Dawno temu, mój ojciec Józef, o czym niewielu ludzi wie, uratował
Antoniemu życie. A stało się to tak:
Noc była już późna, jednak - za sprawą bezchmurnego nieba,
śniegu i księżyca w pełni – niezwykle jasna. Ojciec nieco
podchmielony, jakże by inaczej, wracał z imienin od swojego brata
Jana. Gdy minął owczarnię i wychylił się zza zakrętu, zauważył,
że z przeciwnej strony, w jego kierunku, idzie wysoki mężczyzna.
Po sylwetce rozpoznał, że jest to Antoni. Niemal w tym samym
momencie, zza przydrożnych zakrzaczeń, podbiegło do niego cztery
mroczne postacie. Wywiązała się krótka walka, w czasie której
Antoni został uderzony czymś w głowę i upadł bezwładnie na
drogę.
Mężczyźni ściągnęli go do fosy i wepchnęli jego głowę do
betonowego przepustu pod drogą. Zajęci swoją robotą nie
zauważyli, że ktoś się do nich zbliża. Jeden z nich wyszukał
olbrzymi kamień, uniósł go do góry w dwóch rękach i już miał
rzucić na leżącego, aby mu zgruchotać klatkę piersiową, gdy
ojciec rozpoznał, że są to czterej bracia z sąsiedniej wsi –
szwagrowie Antoniego i pokonując strach o własne życie, wmieszał
się do rodzinnych porachunków.
- Co wy z nim wyprawiacie? – odezwał się zza ich pleców.
W powietrzu zawisła złowroga cisza.
- A to ty, Józef – zareagował najstarszy z nich, gdy udało mu
się otrząsnąć z pierwszego wrażenia, spowodowanego tym, że
zostali przyłapani na gorącym uczynku usiłowania zabójstwa. –
To nie twoja sprawa. Nie mieszaj się. Zatłuczemy drania. Nie będzie
więcej bił i wypędzał z domu naszej siostry.
- Zapalcie i pomyślcie rozsądnie...– ojciec wyciągnął w ich
kierunku paczkę papierosów. – To wasz szwagier, a między kobietą
i mężczyzną różnie bywa... Lepiej, tak od razu, się do tego nie
mieszać. Mówię wam, że on już tego więcej nie zrobi.

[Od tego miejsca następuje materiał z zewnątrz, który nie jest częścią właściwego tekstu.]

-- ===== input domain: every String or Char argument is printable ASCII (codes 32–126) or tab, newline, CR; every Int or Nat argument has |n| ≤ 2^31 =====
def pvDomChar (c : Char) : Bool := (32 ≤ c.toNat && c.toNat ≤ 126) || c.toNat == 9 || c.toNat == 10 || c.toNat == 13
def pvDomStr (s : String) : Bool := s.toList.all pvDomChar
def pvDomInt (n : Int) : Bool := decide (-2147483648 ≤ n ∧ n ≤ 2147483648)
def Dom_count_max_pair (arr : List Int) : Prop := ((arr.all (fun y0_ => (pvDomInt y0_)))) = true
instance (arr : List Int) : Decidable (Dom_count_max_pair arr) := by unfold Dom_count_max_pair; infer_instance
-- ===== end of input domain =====

-- B replaces A's group-sort-and-rescan with a single linear pass keeping one greedy
-- (end, count) state per adjacent-pair sum (objective: faster, no sorting).

-- ===== PORT A =====
-- body of A's outer loop after the break test (len(v) - count, after the greedy scan), factored as a helper
def Fbody_A (kv : Int × List (Int × Int)) : Int :=
  let v := PySem.List.sorted kv.2 (fun s => s.2)
  let e := (PySem.List.pyGetD v 0 ((0 : Int), (0 : Int))).2   -- v[0][1]; v is nonempty wherever A reads it (exact)
  let st := (PySem.List.pyRange 1 (PySem.List.len v)).foldl
      (fun (st : Int × Int) i =>
        if (PySem.List.pyGetD v i ((0 : Int), (0 : Int))).1 ≤ st.1 then (st.1, st.2 + 1)
        else ((PySem.List.pyGetD v i ((0 : Int), (0 : Int))).2, st.2))
      (e, 0)
  PySem.List.len v - st.2

-- A's outer 'for k, v in info: if res > len(v): break; …' loop
def loop_A : List (Int × List (Int × Int)) → Int → Int
  | [], res => res
  | kv :: rest, res =>
    if res > PySem.List.len kv.2 then res
    else loop_A rest (max res (Fbody_A kv))

def count_max_pair (arr : List Int) : Int :=
  if arr = [] then 0
  else
    let info := (PySem.List.enumerate arr).foldl
      (fun (d : PySem.Dict Int (List (Int × Int))) p =>
        if p.1 = PySem.List.len arr - 1 then d
        else
          let s := p.2 + PySem.List.pyGetD arr (p.1 + 1) 0   -- arr[i+1]: index is in range here (exact)
          d.insert s (d.getD s [] ++ [(p.1, p.1 + 1)]))
      PySem.Dict.empty
    loop_A (PySem.List.sorted info.items (fun x => x.2.length)) 0

-- ===== PORT B =====
-- body of B's single loop, factored as a helper
def step_B (arr : List Int) (st : PySem.Dict Int (Int × Int) × Int) (i : Int) :
    PySem.Dict Int (Int × Int) × Int :=
  let s := PySem.List.pyGetD arr i 0 + PySem.List.pyGetD arr (i + 1) 0
  let ec : Int × Int :=
    match st.1.get? s with
    | some ec => if i > ec.1 then (i + 1, ec.2 + 1) else ec
    | none => (i + 1, 1)
  (st.1.insert s ec, if ec.2 > st.2 then ec.2 else st.2)

def count_max_pair_alt (arr : List Int) : Int :=
  ((PySem.List.pyRange 0 (PySem.List.len arr - 1)).foldl (step_B arr)
    (PySem.Dict.empty, 0)).2

-- ===== PRECONDITION & SPEC =====
def Spec_count_max_pair (arr : List Int) (out : Int) : Prop := out = count_max_pair_alt arr
instance (arr : List Int) (out : Int) : Decidable (Spec_count_max_pair arr out) := by unfold Spec_count_max_pair; infer_instance

-- ===== CLAIM (what is proved, stated in full; the proofs are below) =====
def Claim_equal_count_max_pair : Prop := ∀ (arr : List Int), Dom_count_max_pair arr → Spec_count_max_pair arr (count_max_pair arr)

-- ===== LEMMAS AND PROOFS =====

-- the adjacent-pair sum at index i
def kf (arr : List Int) (i : Int) : Int :=
  PySem.List.pyGetD arr i 0 + PySem.List.pyGetD arr (i + 1) 0

-- indices of L whose adjacent-pair sum is s
def filt (arr : List Int) (s : Int) (L : List Int) : List Int :=
  L.filter (fun j => kf arr j == s)

-- one step of the greedy disjoint-interval scan
def gstep : Option (Int × Int) → Int → Int × Int
  | none, i => (i + 1, 1)
  | some ec, i => if i > ec.1 then (i + 1, ec.2 + 1) else ec

def gfold (L : List Int) : Option (Int × Int) :=
  L.foldl (fun st i => some (gstep st i)) none

def gcnt (L : List Int) : Int := ((gfold L).getD (0, 0)).2

def maxK (K : List Int) (f : Int → Int) : Int :=
  K.foldl (fun r s => max r (f s)) 0

-- A's dict build, rephrased over the index list
def buildD (arr L : List Int) : PySem.Dict Int (List (Int × Int)) :=
  L.foldl (fun d i => d.insert (kf arr i) (d.getD (kf arr i) [] ++ [(i, i + 1)]))
    PySem.Dict.empty

def keysOf (arr L : List Int) : List Int := PySem.List.dedup (L.map (kf arr))

-- the common value: maximum over sums of the greedy disjoint count of that sum's index group
def theMax (arr : List Int) : Int :=
  maxK (keysOf arr (PySem.List.pyRange 0 (PySem.List.len arr - 1)))
    (fun s => gcnt (filt arr s (PySem.List.pyRange 0 (PySem.List.len arr - 1))))

def gstepS (st : Int × Int) (i : Int) : Int × Int :=
  if i > st.1 then (i + 1, st.2 + 1) else st

lemma gfold_append (L : List Int) (i : Int) :
    gfold (L ++ [i]) = some (gstep (gfold L) i) := by
  simp [gfold, List.foldl_append]

lemma gfoldS_some : ∀ (P : List Int) (x : Int × Int),
    P.foldl (fun st i => some (gstep st i)) (some x) = some (P.foldl gstepS x) := by
  intro P
  induction P with
  | nil => intro x; rfl
  | cons i P ih =>
      intro x
      simp only [List.foldl_cons]
      rw [ih]
      rfl

lemma gfold_cons (m : Int) (P : List Int) :
    gfold (m :: P) = some (P.foldl gstepS (m + 1, 1)) := by
  simp only [gfold, List.foldl_cons]
  rw [show (some (gstep none m)) = some ((m + 1, 1) : Int × Int) from rfl, gfoldS_some]

lemma foldl_max_shift (K : List Int) (f : Int → Int) : ∀ (a b : Int),
    K.foldl (fun r s => max r (f s)) (max a b) = max (K.foldl (fun r s => max r (f s)) a) b := by
  induction K with
  | nil => intro a b; rfl
  | cons s K ih =>
      intro a b
      simp only [List.foldl_cons]
      rw [max_right_comm a b (f s), ih]

lemma maxK_congr (K : List Int) (f g : Int → Int) (h : ∀ s ∈ K, f s = g s) :
    maxK K f = maxK K g := by
  exact PySem.List.foldl_congr_mem K _ _ 0
    (fun acc x hx => by show max acc (f x) = max acc (g x); rw [h x hx])

lemma maxK_append (K : List Int) (f : Int → Int) (s0 : Int) :
    maxK (K ++ [s0]) f = max (maxK K f) (f s0) := by
  simp [maxK, List.foldl_append]

lemma maxK_update_aux (K : List Int) (f g : Int → Int) (s0 : Int)
    (hn : K.Nodup) (hm : s0 ∈ K) (hfg : ∀ s ∈ K, s ≠ s0 → g s = f s) (hle : f s0 ≤ g s0) :
    ∀ a : Int, K.foldl (fun r s => max r (g s)) a = max (K.foldl (fun r s => max r (f s)) a) (g s0) := by
  induction K with
  | nil => cases hm
  | cons s K ih =>
      intro a
      rcases List.nodup_cons.mp hn with ⟨hs, hn'⟩
      simp only [List.foldl_cons]
      by_cases h : s = s0
      · subst h
        have h1 : ∀ t ∈ K, g t = f t := by
          intro t ht
          exact hfg t (List.mem_cons_of_mem _ ht) (fun he => hs (he ▸ ht))
        rw [PySem.List.foldl_congr_mem K (fun r t => max r (g t)) (fun r t => max r (f t)) _
              (fun acc x hx => by show max acc (g x) = max acc (f x); rw [h1 x hx])]
        rw [foldl_max_shift, foldl_max_shift]
        omega
      · have hm' : s0 ∈ K := by
          rcases List.mem_cons.mp hm with h' | h'
          · exact absurd h'.symm h
          · exact h'
        have hgs : g s = f s := hfg s List.mem_cons_self h
        rw [hgs, ih hn' hm' (fun t ht hne => hfg t (List.mem_cons_of_mem _ ht) hne)]

lemma maxK_update (K : List Int) (f g : Int → Int) (s0 : Int)
    (hn : K.Nodup) (hm : s0 ∈ K) (hfg : ∀ s ∈ K, s ≠ s0 → g s = f s) (hle : f s0 ≤ g s0) :
    maxK K g = max (maxK K f) (g s0) :=
  maxK_update_aux K f g s0 hn hm hfg hle 0

lemma dedup_snoc (xs : List Int) (x : Int) :
    PySem.List.dedup (xs ++ [x]) =
      PySem.List.dedup xs ++ (if x ∈ xs then [] else [x]) := by
  have h1 : PySem.List.dedup (xs ++ [x]) = PySem.Set.add (PySem.List.dedup xs) x := by
    simp [PySem.List.dedup, PySem.Set.ofList, List.foldl_append]
  rw [h1]
  by_cases h : x ∈ xs
  · simp [PySem.Set.add, h]
  · simp [PySem.Set.add, h]

lemma enum_eq (xs : List Int) : ∀ (s : Int),
    PySem.List.enumerate xs s =
      (List.range xs.length).map (fun (j : Nat) => (s + (j : Int), xs.getD j 0)) := by
  induction xs with
  | nil => intro s; rfl
  | cons x xs ih =>
      intro s
      rw [PySem.List.enumerate_cons, ih (s + 1)]
      simp only [List.length_cons, List.range_succ_eq_map, List.map_cons, List.map_map]
      congr 1
      · simp
      · apply List.map_congr_left
        intro j _
        simp only [Function.comp_apply, List.getD_cons_succ]
        refine Prod.ext ?_ rfl
        push_cast
        ring

lemma find?_keyed (F : Int → Int × List (Int × Int)) (hF : ∀ s, (F s).1 = s) (s0 : Int) :
    ∀ K : List Int,
      List.find? (fun p => p.1 == s0) (K.map F) = if s0 ∈ K then some (F s0) else none := by
  intro K
  induction K with
  | nil => simp
  | cons s K ih =>
      simp only [List.map_cons, List.find?_cons]
      by_cases h : s = s0
      · subst h; simp [hF s]
      · have hb : ((F s).1 == s0) = false := by simp [hF s, h]
        have h2 : ¬ s0 = s := fun he => h he.symm
        simp [hb, ih, h2]

lemma any_keyed (F : Int → Int × List (Int × Int)) (hF : ∀ s, (F s).1 = s) (s0 : Int) :
    ∀ K : List Int, (K.map F).any (fun p => p.1 == s0) = decide (s0 ∈ K) := by
  intro K
  induction K with
  | nil => simp
  | cons s K ih =>
      simp only [List.map_cons, List.any_cons, ih, hF s]
      by_cases h : s0 = s
      · subst h; simp
      · have h2 : ¬ s = s0 := fun he => h he.symm
        simp [h, h2]

lemma filt_append (arr : List Int) (s : Int) (L : List Int) (x : Int) :
    filt arr s (L ++ [x]) = filt arr s L ++ (if kf arr x = s then [x] else []) := by
  simp only [filt, List.filter_append]
  by_cases h : kf arr x = s <;> simp [h]

lemma filt_nil_of_not_mem (arr : List Int) (s : Int) (L : List Int)
    (h : s ∉ L.map (kf arr)) : filt arr s L = [] := by
  rw [filt, List.filter_eq_nil_iff]
  intro j hj hbeq
  exact h (List.mem_map.mpr ⟨j, hj, beq_iff_eq.mp hbeq⟩)

lemma filt_ne_nil_of_mem (arr : List Int) (s : Int) (L : List Int)
    (h : s ∈ L.map (kf arr)) : filt arr s L ≠ [] := by
  obtain ⟨j, hjL, hjk⟩ := List.mem_map.mp h
  have : j ∈ filt arr s L := List.mem_filter.mpr ⟨hjL, by simp [hjk]⟩
  exact List.ne_nil_of_mem this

Jeżeli go
zabijecie, do końca życia będziecie tego żałować.
Papieros podziałał na wszystkich uspokajająco. Bracia, chociaż z
głów nadal im się mocno kurzyło, nie myśleli już o wykończeniu
Antoniego. A nawet jakby odetchnęli z ulgą, że nie przekroczyli
tej ostatniej linii pomiędzy życiem i śmiercią... Pomogli
wyciągnąć szwagra z fosy, postawić go na nogi i odeszli. A
ojciec, nie mając pewności, że całkowicie odpuścili, odprowadził
go do samego domu.
Tydzień po tym zdarzeniu żona Antoniego wróciła do męża, bo
przecież nadal go kochała i zdawała sobie sprawę, że w tym nieporozumieniu, do którego pomiędzy nimi doszło, oboje byli
równie wini. Od tej pory, chociaż nigdy nie dowiedziała się, co
zaszło pomiędzy Antonim a jej braćmi, stała się bardziej
wyrozumiała dla słabostek męża. Razem dożyli późnej starości,
pozostawiając po sobie ośmioro dzieci i kilkadziesiąt wnuków,
które założyły własne rodziny i rozeszły się po całym kraju,
a nawet świecie. I każdego roku, pamiętając o dziadkach, gdzieś
tam obchodzą uroczyście swojego sylwestra…
- Stary rok się kończy, Nowy się zaczyna. Ja Wam, Przyjaciele,
winszować zaczynam...
Po przemówieniu Antoniego, wszyscy razem, w akompaniamencie
orkiestry, odśpiewaliśmy kolędę „Nowy rok bieży”. Złożyliśmy
sobie życzenia i bawiliśmy się, aż do świtu. A Antoni, jak
zawsze, imprezę opuścił ostatni.
Wiesław Hop
Kości porachować
OdpowiedzUsuńcóż to za metoda
wiatr zawrócą słowa
kiedy mądra głowa...
Świetne opowiadanie, choć myślałem, że szwagrom też gnaty obite będą, tak za żywota i innej duszy poniewierkę...
Janusz D. ŁG...
Dzięki, Janusz, za wiersz i komentarz. Zgadzam się z tobą, że szwagrom się coś należało... I pewnie dostali, ale śpieszyłem się i nie mogłem się zbytnio rozwodzić.